Tardiamente, o conde Li começou a transportar tropas para a Coreia, por mar, usando para isso três navios britânicos. Enquanto isso acontecia, no dia 23 de julho tropas japonesas entraram em Seul, capturaram o rei coreano e instalaram um governo-fantoche, que concedeu ao Exército japonês o direito de expulsar as tropas chinesas. No dia 25, a Marinha japonesa lançou um ataque de surpresa aos navios que transportavam soldados chineses e afundou um deles, o Kow-shing. Morreram quase mil homens, entre eles cinco oficiais da Marinha britânica. Só dois dias mais tarde o conde Li deu ao imperador Guangxu a notícia do primeiro choque militar com o Japão. Li receava que o imperador, mal informado, se apressasse a declarar guerra ao Japão. Estava tentando usar o afundamento de um navio britânico para evitar a guerra. “A Grã-Bretanha não pode permitir isso”, calculou o conde.29 Londres teria de fazer alguma coisa para conter o Japão.

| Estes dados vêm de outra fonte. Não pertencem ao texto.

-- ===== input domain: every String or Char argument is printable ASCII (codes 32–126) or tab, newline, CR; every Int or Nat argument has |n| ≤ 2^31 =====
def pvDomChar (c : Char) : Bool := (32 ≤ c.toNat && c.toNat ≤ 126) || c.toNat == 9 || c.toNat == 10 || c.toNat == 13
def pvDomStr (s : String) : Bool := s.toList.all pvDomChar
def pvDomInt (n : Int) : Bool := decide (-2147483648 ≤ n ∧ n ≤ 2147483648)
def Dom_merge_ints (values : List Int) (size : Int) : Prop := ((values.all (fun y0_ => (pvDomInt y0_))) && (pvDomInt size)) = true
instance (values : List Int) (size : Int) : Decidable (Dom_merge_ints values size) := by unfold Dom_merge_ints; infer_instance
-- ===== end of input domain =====

-- B replaces A's sorted-list-with-insort_left merge loop by a leftist min-heap
-- (pop two smallest, push product, drain in increasing order); measured faster by the
-- timing run (~5x at n=16384; A timed out at n=65536 where B still returned).

-- ===== PORT A =====

-- bisect.insort_left ported as insertion before the first element ≥ x: exact on
-- sorted lists, and A only ever calls insort_left on a sorted list.
def insortA (x : Int) : List Int → List Int
  | [] => [x]
  | h :: t => if h < x then h :: insortA x t else x :: h :: t

theorem length_insortA (x : Int) (l : List Int) : (insortA x l).length = l.length + 1 := by
  induction l with
  | nil => simp [insortA]
  | cons h t ih => simp only [insortA]; split <;> simp [ih]

def loopA (size : Int) (l : List Int) : List Int :=
  if (l.length : Int) > size then
    match l with
    | a :: b :: rest => loopA size (insortA (a*b) rest)
    | _ => l   -- Python raises ValueError here (only reachable with size ≤ 0); excluded by Pre_
  else l
termination_by l.length
decreasing_by simp [length_insortA]

def merge_ints (values : List Int) (size : Int) : List Int :=
  if values.length ≤ 1 then values
  else loopA size (PySem.List.sorted values (fun x => x))

-- ===== PORT B =====

-- leftist-heap node: key, rank, left child, right child
inductive LHeap where
  | nil : LHeap
  | node : Int → Int → LHeap → LHeap → LHeap
deriving DecidableEq, Repr

def LHeap.rk : LHeap → Int
  | .nil => 0
  | .node _ s _ _ => s

def mkNode (k : Int) (l m : LHeap) : LHeap :=
  if l.rk ≥ m.rk then .node k (m.rk + 1) l m else .node k (l.rk + 1) m l

def meld : LHeap → LHeap → LHeap
  | .nil, h2 => h2
  | .node k s l r, .nil => .node k s l r
  | .node k1 s1 l1 r1, .node k2 s2 l2 r2 =>
    if k2 < k1 then
      mkNode k2 l2 (meld r2 (.node k1 s1 l1 r1))
    else
      mkNode k1 l1 (meld r1 (.node k2 s2 l2 r2))
termination_by h1 h2 => sizeOf h1 + sizeOf h2
decreasing_by all_goals (simp; try omega)

-- the while n > size loop: returns (final n, final heap)
def loopB (size n : Int) (h : LHeap) : Int × LHeap :=
  if n > size then
    match h with
    | .node a _ l r =>
      match meld l r with
      | .node b _ l2 r2 => loopB size (n-1) (meld (meld l2 r2) (.node (a*b) 1 .nil .nil))
      | .nil => (n, .nil)   -- Python raises here; unreachable under Pre_
    | .nil => (n, .nil)     -- Python raises here; unreachable under Pre_
  else (n, h)
termination_by (n - size).toNat
decreasing_by omega

-- the while n > 0 drain loop
def popAll (n : Int) (h : LHeap) : List Int :=
  if n > 0 then
    match h with
    | .node k _ l r => k :: popAll (n-1) (meld l r)
    | .nil => []    -- Python raises here; unreachable (n is the heap's size)
  else []
termination_by n.toNat
decreasing_by omega

def merge_ints_alt (values : List Int) (size : Int) : List Int :=
  if values.length ≤ 1 then values
  else
    let h0 := values.foldl (fun h v => meld h (.node v 1 .nil .nil)) .nil
    let p := loopB size (values.length : Int) h0
    popAll p.1 p.2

Ele se agarrava a suas esperanças como a uma palha.
Logo se viu que nem a Grã-Bretanha nem as outras potências queriam se envolver. A China e o Japão se declararam em guerra em 1o de agosto. Assim, o encargo de conduzir a primeira guerra moderna da China — e sua maior guerra em mais de duzentos anos — caiu nos ombros de um rapaz de 23 anos que até então levara uma vida totalmente isolada. Guangxu tinha pouco conhecimento do mundo, apenas informações esparsas sobre suas próprias Forças Armadas e nenhuma sobre as de seu inimigo, e como consultor dependia quase exclusivamente de seu retrógrado mestre de letras clássicas. Seu comandante militar, o conde Li, apostava tudo em esforços de paz e deixou de preparar defesas adequadas. Pior, o conde se sentia incapaz de discutir planejamento estratégico com Guangxu, e com frequência lhe escondia a verdade.
A esse lastimável estado de coisas, o Japão contrapunha um Exército moderno e com excelente liderança. Não era difícil prever o resultado da guerra. Os chineses sofriam uma derrota catastrófica atrás da outra, tanto em terra, na Coreia, quanto no mar. No fim de setembro, os japoneses tinham capturado Pyongyang, a principal cidade do norte da Coreia, e avançado até o rio Yalu — a fronteira com a China.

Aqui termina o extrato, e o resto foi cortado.